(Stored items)
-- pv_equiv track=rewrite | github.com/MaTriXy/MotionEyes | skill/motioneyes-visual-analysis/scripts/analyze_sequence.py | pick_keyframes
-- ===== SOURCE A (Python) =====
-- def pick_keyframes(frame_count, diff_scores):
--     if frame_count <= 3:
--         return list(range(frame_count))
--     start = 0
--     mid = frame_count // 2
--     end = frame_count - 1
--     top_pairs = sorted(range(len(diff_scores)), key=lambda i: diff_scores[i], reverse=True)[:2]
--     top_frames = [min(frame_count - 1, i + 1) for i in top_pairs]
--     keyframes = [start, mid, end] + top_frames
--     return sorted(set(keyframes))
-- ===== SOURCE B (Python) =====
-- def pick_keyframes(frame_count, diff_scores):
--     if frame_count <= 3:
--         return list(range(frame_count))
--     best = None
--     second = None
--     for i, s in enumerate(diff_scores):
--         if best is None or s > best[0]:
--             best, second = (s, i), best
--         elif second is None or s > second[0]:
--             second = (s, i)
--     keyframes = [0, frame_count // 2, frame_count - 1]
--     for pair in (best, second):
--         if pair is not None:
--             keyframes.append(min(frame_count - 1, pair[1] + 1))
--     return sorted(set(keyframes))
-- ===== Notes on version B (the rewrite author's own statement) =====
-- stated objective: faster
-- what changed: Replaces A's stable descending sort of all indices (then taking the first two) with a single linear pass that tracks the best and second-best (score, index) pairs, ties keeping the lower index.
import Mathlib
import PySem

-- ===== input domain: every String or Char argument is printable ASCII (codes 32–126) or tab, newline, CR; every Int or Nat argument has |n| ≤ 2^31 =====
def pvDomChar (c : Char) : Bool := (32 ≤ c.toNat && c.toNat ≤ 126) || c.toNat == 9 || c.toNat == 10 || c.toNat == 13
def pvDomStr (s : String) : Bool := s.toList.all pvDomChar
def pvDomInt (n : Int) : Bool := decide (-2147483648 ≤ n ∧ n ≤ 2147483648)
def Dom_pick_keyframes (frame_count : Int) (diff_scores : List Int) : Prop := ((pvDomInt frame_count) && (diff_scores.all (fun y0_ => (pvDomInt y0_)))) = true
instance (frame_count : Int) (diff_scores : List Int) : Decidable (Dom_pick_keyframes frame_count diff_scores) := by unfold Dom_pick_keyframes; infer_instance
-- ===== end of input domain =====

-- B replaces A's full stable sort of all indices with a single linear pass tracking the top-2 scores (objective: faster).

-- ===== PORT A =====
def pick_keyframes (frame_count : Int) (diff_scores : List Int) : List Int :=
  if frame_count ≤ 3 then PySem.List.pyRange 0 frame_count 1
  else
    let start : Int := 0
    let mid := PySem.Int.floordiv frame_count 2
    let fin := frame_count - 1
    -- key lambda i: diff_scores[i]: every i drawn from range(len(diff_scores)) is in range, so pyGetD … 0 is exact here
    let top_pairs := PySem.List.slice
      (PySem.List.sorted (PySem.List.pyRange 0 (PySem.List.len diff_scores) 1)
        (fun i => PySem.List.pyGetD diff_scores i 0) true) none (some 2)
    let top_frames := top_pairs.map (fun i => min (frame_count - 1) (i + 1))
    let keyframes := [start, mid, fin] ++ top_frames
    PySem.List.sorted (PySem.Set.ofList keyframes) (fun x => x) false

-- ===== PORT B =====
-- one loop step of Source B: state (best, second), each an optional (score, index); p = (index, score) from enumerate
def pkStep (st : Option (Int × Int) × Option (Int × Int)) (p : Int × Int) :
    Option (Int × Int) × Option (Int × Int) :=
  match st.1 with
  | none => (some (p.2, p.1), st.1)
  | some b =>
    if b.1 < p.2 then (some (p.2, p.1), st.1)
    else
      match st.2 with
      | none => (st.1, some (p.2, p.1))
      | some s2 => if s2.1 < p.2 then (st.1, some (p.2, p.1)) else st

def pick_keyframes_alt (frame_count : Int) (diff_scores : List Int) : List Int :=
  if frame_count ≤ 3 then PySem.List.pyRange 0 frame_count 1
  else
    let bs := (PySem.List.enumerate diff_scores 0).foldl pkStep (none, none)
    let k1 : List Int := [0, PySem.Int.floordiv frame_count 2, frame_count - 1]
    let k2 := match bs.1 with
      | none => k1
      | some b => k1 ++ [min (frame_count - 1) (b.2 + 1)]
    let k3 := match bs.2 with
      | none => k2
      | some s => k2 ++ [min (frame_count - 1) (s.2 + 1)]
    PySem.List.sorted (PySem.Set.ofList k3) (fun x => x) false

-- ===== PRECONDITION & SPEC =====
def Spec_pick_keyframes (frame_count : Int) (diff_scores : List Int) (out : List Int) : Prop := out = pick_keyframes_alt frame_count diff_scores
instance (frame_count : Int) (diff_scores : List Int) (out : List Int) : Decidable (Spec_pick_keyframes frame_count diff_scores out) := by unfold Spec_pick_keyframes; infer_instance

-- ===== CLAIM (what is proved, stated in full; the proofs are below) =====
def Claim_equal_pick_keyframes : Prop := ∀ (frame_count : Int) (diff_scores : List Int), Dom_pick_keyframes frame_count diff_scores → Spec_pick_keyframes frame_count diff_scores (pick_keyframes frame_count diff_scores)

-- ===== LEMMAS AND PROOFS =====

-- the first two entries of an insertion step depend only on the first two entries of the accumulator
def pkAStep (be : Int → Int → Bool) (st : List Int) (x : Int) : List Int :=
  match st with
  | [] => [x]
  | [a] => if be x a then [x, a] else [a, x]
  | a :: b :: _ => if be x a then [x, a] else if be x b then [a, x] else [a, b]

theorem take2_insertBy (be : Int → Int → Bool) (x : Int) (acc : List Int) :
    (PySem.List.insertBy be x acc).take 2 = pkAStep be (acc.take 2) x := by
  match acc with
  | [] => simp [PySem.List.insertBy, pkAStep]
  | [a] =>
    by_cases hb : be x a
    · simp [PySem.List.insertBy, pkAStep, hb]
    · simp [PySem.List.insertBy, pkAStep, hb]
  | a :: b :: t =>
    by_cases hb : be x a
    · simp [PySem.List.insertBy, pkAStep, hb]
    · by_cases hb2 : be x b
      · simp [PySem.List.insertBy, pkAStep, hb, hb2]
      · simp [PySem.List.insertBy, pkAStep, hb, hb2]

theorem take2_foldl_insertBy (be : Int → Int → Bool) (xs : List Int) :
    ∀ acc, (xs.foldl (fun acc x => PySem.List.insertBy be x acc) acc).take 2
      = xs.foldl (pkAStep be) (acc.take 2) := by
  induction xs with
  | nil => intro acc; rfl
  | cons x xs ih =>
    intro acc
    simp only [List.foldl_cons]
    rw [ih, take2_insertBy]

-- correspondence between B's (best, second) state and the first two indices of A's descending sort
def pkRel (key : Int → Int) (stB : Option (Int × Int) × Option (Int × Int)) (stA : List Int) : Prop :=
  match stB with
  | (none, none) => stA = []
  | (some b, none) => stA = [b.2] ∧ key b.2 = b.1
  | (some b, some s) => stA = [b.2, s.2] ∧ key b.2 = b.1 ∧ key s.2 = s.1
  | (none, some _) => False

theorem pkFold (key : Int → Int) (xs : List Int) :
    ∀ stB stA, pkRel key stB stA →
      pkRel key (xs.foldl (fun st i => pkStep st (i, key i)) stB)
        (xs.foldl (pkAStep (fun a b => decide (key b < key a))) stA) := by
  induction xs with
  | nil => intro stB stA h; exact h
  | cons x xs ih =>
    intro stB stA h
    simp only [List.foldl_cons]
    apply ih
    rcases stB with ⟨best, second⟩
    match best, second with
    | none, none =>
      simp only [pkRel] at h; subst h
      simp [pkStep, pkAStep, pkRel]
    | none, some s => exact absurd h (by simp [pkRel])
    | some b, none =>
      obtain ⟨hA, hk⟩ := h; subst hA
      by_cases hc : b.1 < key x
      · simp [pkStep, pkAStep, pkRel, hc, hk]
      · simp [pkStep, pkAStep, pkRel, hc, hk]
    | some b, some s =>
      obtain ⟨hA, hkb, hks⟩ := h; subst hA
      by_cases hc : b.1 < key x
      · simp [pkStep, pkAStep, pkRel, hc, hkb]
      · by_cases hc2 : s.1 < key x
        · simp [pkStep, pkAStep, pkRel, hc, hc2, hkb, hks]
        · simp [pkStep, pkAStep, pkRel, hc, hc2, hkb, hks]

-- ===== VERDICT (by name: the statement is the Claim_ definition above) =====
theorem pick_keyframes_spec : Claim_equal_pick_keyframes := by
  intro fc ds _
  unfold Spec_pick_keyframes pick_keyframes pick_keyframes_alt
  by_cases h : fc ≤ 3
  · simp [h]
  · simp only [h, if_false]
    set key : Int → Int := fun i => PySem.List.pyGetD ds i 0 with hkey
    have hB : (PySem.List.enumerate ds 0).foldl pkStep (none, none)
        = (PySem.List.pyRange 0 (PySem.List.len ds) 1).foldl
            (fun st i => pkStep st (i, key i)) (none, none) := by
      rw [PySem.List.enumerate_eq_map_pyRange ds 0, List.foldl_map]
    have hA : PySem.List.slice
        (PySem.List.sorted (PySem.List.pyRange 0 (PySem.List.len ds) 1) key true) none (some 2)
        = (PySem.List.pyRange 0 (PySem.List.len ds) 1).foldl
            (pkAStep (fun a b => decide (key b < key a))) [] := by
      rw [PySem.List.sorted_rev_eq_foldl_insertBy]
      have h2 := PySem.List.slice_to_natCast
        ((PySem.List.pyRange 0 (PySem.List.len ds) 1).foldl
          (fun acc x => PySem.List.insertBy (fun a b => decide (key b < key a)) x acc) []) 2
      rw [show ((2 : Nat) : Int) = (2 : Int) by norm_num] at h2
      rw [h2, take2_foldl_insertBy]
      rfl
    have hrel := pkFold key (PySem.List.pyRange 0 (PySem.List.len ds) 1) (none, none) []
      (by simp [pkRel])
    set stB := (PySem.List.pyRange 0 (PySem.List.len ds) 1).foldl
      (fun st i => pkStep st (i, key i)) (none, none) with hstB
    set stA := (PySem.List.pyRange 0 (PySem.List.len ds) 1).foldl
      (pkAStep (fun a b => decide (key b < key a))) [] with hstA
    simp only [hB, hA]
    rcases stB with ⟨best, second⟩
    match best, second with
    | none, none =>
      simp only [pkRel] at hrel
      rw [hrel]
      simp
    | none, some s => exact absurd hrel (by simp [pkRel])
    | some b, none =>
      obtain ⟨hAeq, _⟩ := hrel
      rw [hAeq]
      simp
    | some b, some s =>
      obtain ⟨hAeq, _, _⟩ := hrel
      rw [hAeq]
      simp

### Your task
The expected answer is an exact copy of the lines above, beginning at the line with "def pvDomStr (s" and ending at the line with "-- B replaces", with both ends in.

### Response to the exercise
def pvDomStr (s : String) : Bool := s.toList.all pvDomChar
def pvDomInt (n : Int) : Bool := decide (-2147483648 ≤ n ∧ n ≤ 2147483648)
def Dom_pick_keyframes (frame_count : Int) (diff_scores : List Int) : Prop := ((pvDomInt frame_count) && (diff_scores.all (fun y0_ => (pvDomInt y0_)))) = true
instance (frame_count : Int) (diff_scores : List Int) : Decidable (Dom_pick_keyframes frame_count diff_scores) := by unfold Dom_pick_keyframes; infer_instance
-- ===== end of input domain =====

-- B replaces A's full stable sort of all indices with a single linear pass tracking the top-2 scores (objective: faster).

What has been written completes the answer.